Les canaux de signalement pour les adultes
Pour les membres de l'équipe éducative, le canal de signalement doit être simple, direct et sans ambiguïté. Une fiche de signalement standardisée — papier ou numérique — permet de recueillir les informations essentielles de façon structurée : faits observés, dates, lieux, noms des personnes impliquées, témoins éventuels. Cette fiche doit être connue de tous et facilement accessible. Elle doit être remise au référent harcèlement, avec une copie conservée par l'émetteur.
Les canaux de signalement pour les élèves
Les élèves victimes ou témoins de harcèlement ne signalent que s'ils font confiance au système. Cette confiance repose sur trois conditions : savoir à qui s'adresser (le référent, l'infirmière, la vie scolaire), être convaincu que le signalement sera pris au sérieux, et avoir la garantie que le signalement ne déclenchera pas de représailles. Des boîtes à signalement anonymes, des applications numériques dédiées (certains établissements utilisent des plateformes comme "Signalement" ou des formulaires Google Forms sécurisés), ou des pairs aidants formés peuvent compléter les dispositifs traditionnels.

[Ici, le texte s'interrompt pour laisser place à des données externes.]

-- pv_equiv track=rewrite | github.com/internalforces/codingchallenges | Python3/프로그래머스/1/340198. ［PCCE 기출문제］ 10번 ／ 공원/［PCCE 기출문제］ 10번 ／ 공원.py | solution
-- ===== SOURCE A (Python) =====
-- def solution(mats, park):
--     n = len(park)
--     m = len(park[0]) if n > 0 else 0
--
--     dp = [[0] * m for _ in range(n)]
--     answer = 0
--
--     for i in range(n):
--         for j in range(m):
--             if park[i][j] == "-1":
--                 if i == 0 or j == 0:
--                     dp[i][j] = 1
--                 else:
--                     dp[i][j] = min(dp[i-1][j], dp[i][j-1], dp[i-1][j-1]) + 1
--
--                 if dp[i][j] in mats and dp[i][j] > answer:
--                     answer = dp[i][j]
--             if answer == 0:
--                 answer = -1
--     return answer
-- ===== SOURCE B (Python) =====
-- def solution(mats, park):
--     # Rolling-row maximal-square DP tracking only the global best side,
--     # then a separate pass picking the largest mat size that fits.
--     n = len(park)
--     if n == 0:
--         return 0
--     m = len(park[0])
--     if m == 0:
--         return 0
--     best = 0
--     prev = [0] * m
--     for row in park:
--         cur = [0] * m
--         for j in range(m):
--             if row[j] == "-1":
--                 v = 1 if j == 0 else min(prev[j], cur[j - 1], prev[j - 1]) + 1
--                 cur[j] = v
--                 if v > best:
--                     best = v
--         prev = cur
--     ans = -1
--     for s in mats:
--         if 1 <= s <= best and s > ans:
--             ans = s
--     return ans
-- ===== Notes on version B (the rewrite author's own statement) =====
-- stated objective: alternative
-- what changed: B replaces A's full n*m DP table with interleaved 'in mats' membership checks and the per-cell answer==0->-1 reset by a rolling one-row DP that tracks only the global maximal square side, followed by a separate pass over mats picking the largest size s with 1<=s<=best (valid because every side 1..best is achieved).
import Mathlib
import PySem

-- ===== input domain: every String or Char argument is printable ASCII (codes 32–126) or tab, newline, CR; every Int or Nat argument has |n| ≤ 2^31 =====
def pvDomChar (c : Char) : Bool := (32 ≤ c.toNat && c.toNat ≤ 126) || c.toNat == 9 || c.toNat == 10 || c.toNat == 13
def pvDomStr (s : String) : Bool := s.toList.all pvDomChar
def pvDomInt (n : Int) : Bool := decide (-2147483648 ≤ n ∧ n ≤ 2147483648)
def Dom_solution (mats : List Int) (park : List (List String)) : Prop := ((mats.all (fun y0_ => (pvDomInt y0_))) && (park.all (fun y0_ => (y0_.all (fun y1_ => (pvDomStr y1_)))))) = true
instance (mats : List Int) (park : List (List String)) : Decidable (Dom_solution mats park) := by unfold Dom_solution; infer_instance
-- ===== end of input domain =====

-- B replaces A's full DP table + interleaved `in mats` checks by a rolling-row DP tracking only the
-- global best side, then a separate pass over mats (alternative decomposition; equal return values).

-- ===== PORT A =====
-- Indexing: under Pre_solution every index read is in range, so `List.getD` is exact for Python's
-- park[i][j] / dp[i][j] there.
def pvTset (dp : List (List Int)) (a b : Nat) (v : Int) : List (List Int) :=
  dp.set a ((dp.getD a []).set b v)

def pvTget (dp : List (List Int)) (a b : Nat) : Int :=
  (dp.getD a []).getD b 0

-- body of A's inner loop at cell (i, j): state = (dp, answer)
def stepA (mats : List Int) (park : List (List String)) (i j : Nat)
    (st : List (List Int) × Int) : List (List Int) × Int :=
  let st1 : List (List Int) × Int :=
    if (park.getD i []).getD j "" = "-1" then
      let v : Int :=
        if i = 0 ∨ j = 0 then 1
        else min (min (pvTget st.1 (i-1) j) (pvTget st.1 i (j-1))) (pvTget st.1 (i-1) (j-1)) + 1
      (pvTset st.1 i j v, if v ∈ mats ∧ v > st.2 then v else st.2)
    else st
  (st1.1, if st1.2 = 0 then -1 else st1.2)

def rowA (mats : List Int) (park : List (List String)) (m : Nat) (i : Nat)
    (st : List (List Int) × Int) : List (List Int) × Int :=
  (List.range m).foldl (fun st j => stepA mats park i j st) st

def solution (mats : List Int) (park : List (List String)) : Int :=
  let n := park.length
  let m := match park with | [] => 0 | r :: _ => r.length
  ((List.range n).foldl (fun st i => rowA mats park m i st)
    (List.replicate n (List.replicate m (0:Int)), 0)).2

-- ===== PORT B =====
-- body of B's inner loop at column j; prev = previous dp row, state = (cur, best)
def stepB (prev : List Int) (row : List String) (j : Nat)
    (st2 : List Int × Int) : List Int × Int :=
  if row.getD j "" = "-1" then
    let v : Int :=
      if j = 0 then 1
      else min (min (prev.getD j 0) (st2.1.getD (j-1) 0)) (prev.getD (j-1) 0) + 1
    (st2.1.set j v, if v > st2.2 then v else st2.2)
  else st2

def rowB (m : Nat) (row : List String) (st : List Int × Int) : List Int × Int :=
  (List.range m).foldl (fun st2 j => stepB st.1 row j st2) (List.replicate m 0, st.2)

def solution_alt (mats : List Int) (park : List (List String)) : Int :=
  match park with
  | [] => 0
  | r0 :: _ =>
    let m := r0.length
    if m = 0 then 0
    else
      let best := (park.foldl (fun st row => rowB m row st) (List.replicate m 0, 0)).2
      mats.foldl (fun a s => if 1 ≤ s ∧ s ≤ best ∧ s > a then s else a) (-1)

-- ===== PRECONDITION & SPEC =====
-- Pre_ excludes exactly the ragged grids on which Python A raises IndexError: some row shorter
-- than the first row (A reads park[i][j] for every j < len(park[0])).
def Pre_solution (mats : List Int) (park : List (List String)) : Prop :=
  ∀ r ∈ park, (park.headD []).length ≤ r.length

instance (mats : List Int) (park : List (List String)) : Decidable (Pre_solution mats park) := by
  unfold Pre_solution; infer_instance

def pvWitness_solution : List Int × List (List String) :=
  ([1, 2], [["-1", "-1"], ["-1", "-1"]])

def Spec_solution (mats : List Int) (park : List (List String)) (out : Int) : Prop := out = solution_alt mats park
instance (mats : List Int) (park : List (List String)) (out : Int) : Decidable (Spec_solution mats park out) := by unfold Spec_solution; infer_instance

-- ===== CLAIM (what is proved, stated in full; the proofs are below) =====
def Claim_equal_solution : Prop := ∀ (mats : List Int) (park : List (List String)), Dom_solution mats park → Pre_solution mats park → Spec_solution mats park (solution mats park)

-- ===== LEMMAS AND PROOFS =====

-- the virtual grid both ports read (getD-based, total)
def pcell (park : List (List String)) (i j : Nat) : String :=
  (park.getD i []).getD j ""

-- the maximal-square dp value of cell (i, j)
def dpv (park : List (List String)) : Nat → Nat → Int
  | 0, j => if pcell park 0 j = "-1" then 1 else 0
  | i+1, 0 => if pcell park (i+1) 0 = "-1" then 1 else 0
  | i+1, j+1 =>
    if pcell park (i+1) (j+1) = "-1" then
      min (min (dpv park i (j+1)) (dpv park (i+1) j)) (dpv park i j) + 1
    else 0
termination_by i j => i + j

lemma dpv_eq (park : List (List String)) (i j : Nat) :
    dpv park i j =
      if pcell park i j = "-1" then
        if i = 0 ∨ j = 0 then 1
        else min (min (dpv park (i-1) j) (dpv park i (j-1))) (dpv park (i-1) (j-1)) + 1
      else 0 := by
  rcases i with _ | i <;> rcases j with _ | j <;> simp [dpv]

lemma dpv_nonneg (park : List (List String)) (i j : Nat) : 0 ≤ dpv park i j := by
  have H : ∀ t i j, i + j ≤ t → 0 ≤ dpv park i j := by
    intro t
    induction t with
    | zero =>
      intro i j h
      obtain ⟨rfl, rfl⟩ : i = 0 ∧ j = 0 := by omega
      rw [dpv]; split <;> omega
    | succ t ih =>
      intro i j h
      rcases i with _ | i <;> rcases j with _ | j
      · rw [dpv]; split <;> omega
      · rw [dpv]; split <;> omega
      · rw [dpv]; split <;> omega
      · rw [dpv]
        split
        · have h1 := ih i (j+1) (by omega)
          have h2 := ih (i+1) j (by omega)
          have h3 := ih i j (by omega)
          omega
        · omega
  exact H (i + j) i j le_rfl

lemma dpv_pos (park : List (List String)) (i j : Nat) (h : pcell park i j = "-1") :
    1 ≤ dpv park i j := by
  rw [dpv_eq, if_pos h]
  split
  · omega
  · have h1 := dpv_nonneg park (i-1) j
    have h2 := dpv_nonneg park i (j-1)
    have h3 := dpv_nonneg park (i-1) (j-1)
    omega

lemma dpv_zero (park : List (List String)) (i j : Nat) (h : ¬ pcell park i j = "-1") :
    dpv park i j = 0 := by
  rw [dpv_eq, if_neg h]

lemma filled_of_dpv_pos (park : List (List String)) (i j : Nat) (h : 1 ≤ dpv park i j) :
    pcell park i j = "-1" := by
  by_contra hc
  rw [dpv_zero park i j hc] at h
  omega

-- s is the side of some maximal square in the n×m grid
def Ach (park : List (List String)) (n m : Nat) (s : Int) : Prop :=
  ∃ i j, i < n ∧ j < m ∧ pcell park i j = "-1" ∧ dpv park i j = s

-- ------- generic max-fold lemmas -------
def mfold {α : Type} (c : α → Prop) [DecidablePred c] (f : α → Int) (L : List α) (w : Int) : Int :=
  L.foldl (fun w x => if c x then max w (f x) else w) w

lemma mfold_lower {α : Type} (c : α → Prop) [DecidablePred c] (f : α → Int) :
    ∀ (L : List α) (w : Int), w ≤ mfold c f L w := by
  intro L
  induction L with
  | nil => intro w; simp [mfold]
  | cons x t ih =>
    intro w
    simp only [mfold, List.foldl]
    refine le_trans ?_ (ih _)
    split <;> simp
lemma mfold_bound {α : Type} (c : α → Prop) [DecidablePred c] (f : α → Int) :
    ∀ (L : List α) (w : Int) (x : α), x ∈ L → c x → f x ≤ mfold c f L w := by
  intro L
  induction L with
  | nil => intro w x hx; simp at hx
  | cons y t ih =>
    intro w x hx hc
    rcases List.mem_cons.1 hx with rfl | hx
    · simp only [mfold, List.foldl, if_pos hc]
      exact le_trans (le_max_right _ _) (mfold_lower c f t _)
    · exact ih _ x hx hc

lemma mfold_cases {α : Type} (c : α → Prop) [DecidablePred c] (f : α → Int) :
    ∀ (L : List α) (w : Int), mfold c f L w = w ∨ ∃ x ∈ L, c x ∧ mfold c f L w = f x := by
  intro L
  induction L with
  | nil => intro w; left; simp [mfold]
  | cons y t ih =>
    intro w
    have hstep : mfold c f (y :: t) w = mfold c f t (if c y then max w (f y) else w) := rfl
    by_cases hc : c y
    · rw [hstep, if_pos hc]
      rcases ih (max w (f y)) with h | ⟨x, hx, hcx, hval⟩
      · rcases max_choice w (f y) with hm | hm
        · left; rw [h, hm]
        · right; exact ⟨y, List.mem_cons_self, hc, by rw [h, hm]⟩
      · right; exact ⟨x, List.mem_cons_of_mem _ hx, hcx, hval⟩
    · rw [hstep, if_neg hc]
      rcases ih w with h | ⟨x, hx, hcx, hval⟩
      · left; exact h
      · right; exact ⟨x, List.mem_cons_of_mem _ hx, hcx, hval⟩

Dans notre établissement, on a mis en place une adresse mail dédiée accessible depuis n'importe quel appareil, que les élèves et les parents peuvent utiliser pour signaler une situation. En un an, on a reçu 23 signalements. 19 ont conduit à une enquête. Dans 11 cas, on a identifié une situation de harcèlement que personne n'avait vue. Sans ce canal, on aurait probablement géré 4 ou 5 situations au maximum.
5. Conduire une enquête interne : méthode et précautions
Lorsqu'un signalement est reçu, le référent harcèlement doit conduire une enquête interne dont l'objectif est d'établir la réalité et la nature des faits — pas de désigner des coupables. Cette distinction est fondamentale : l'enquête interne n'est pas une procédure judiciaire, mais une démarche de compréhension qui permet de calibrer la réponse appropriée.
Le principe des entretiens séparés et séquencés
L'enquête repose sur des entretiens individuels, conduits dans un ordre précis. On commence toujours par la victime supposée, dans un espace neutre, avec une posture d'écoute non directive. On recueille sa version sans l'interrompre ni la questionner de façon suggestive. On lui explique clairement ce qui va se passer ensuite et on lui donne la possibilité d'être accompagnée si elle le souhaite.
On interroge ensuite les témoins éventuels, toujours séparément, avec les mêmes précautions. On termine par l'élève mis en cause, à qui on présente les faits rapportés sans révéler leurs sources. Cette séquence est non négociable : toute variation peut fausser les témoignages ou créer des situations de représailles.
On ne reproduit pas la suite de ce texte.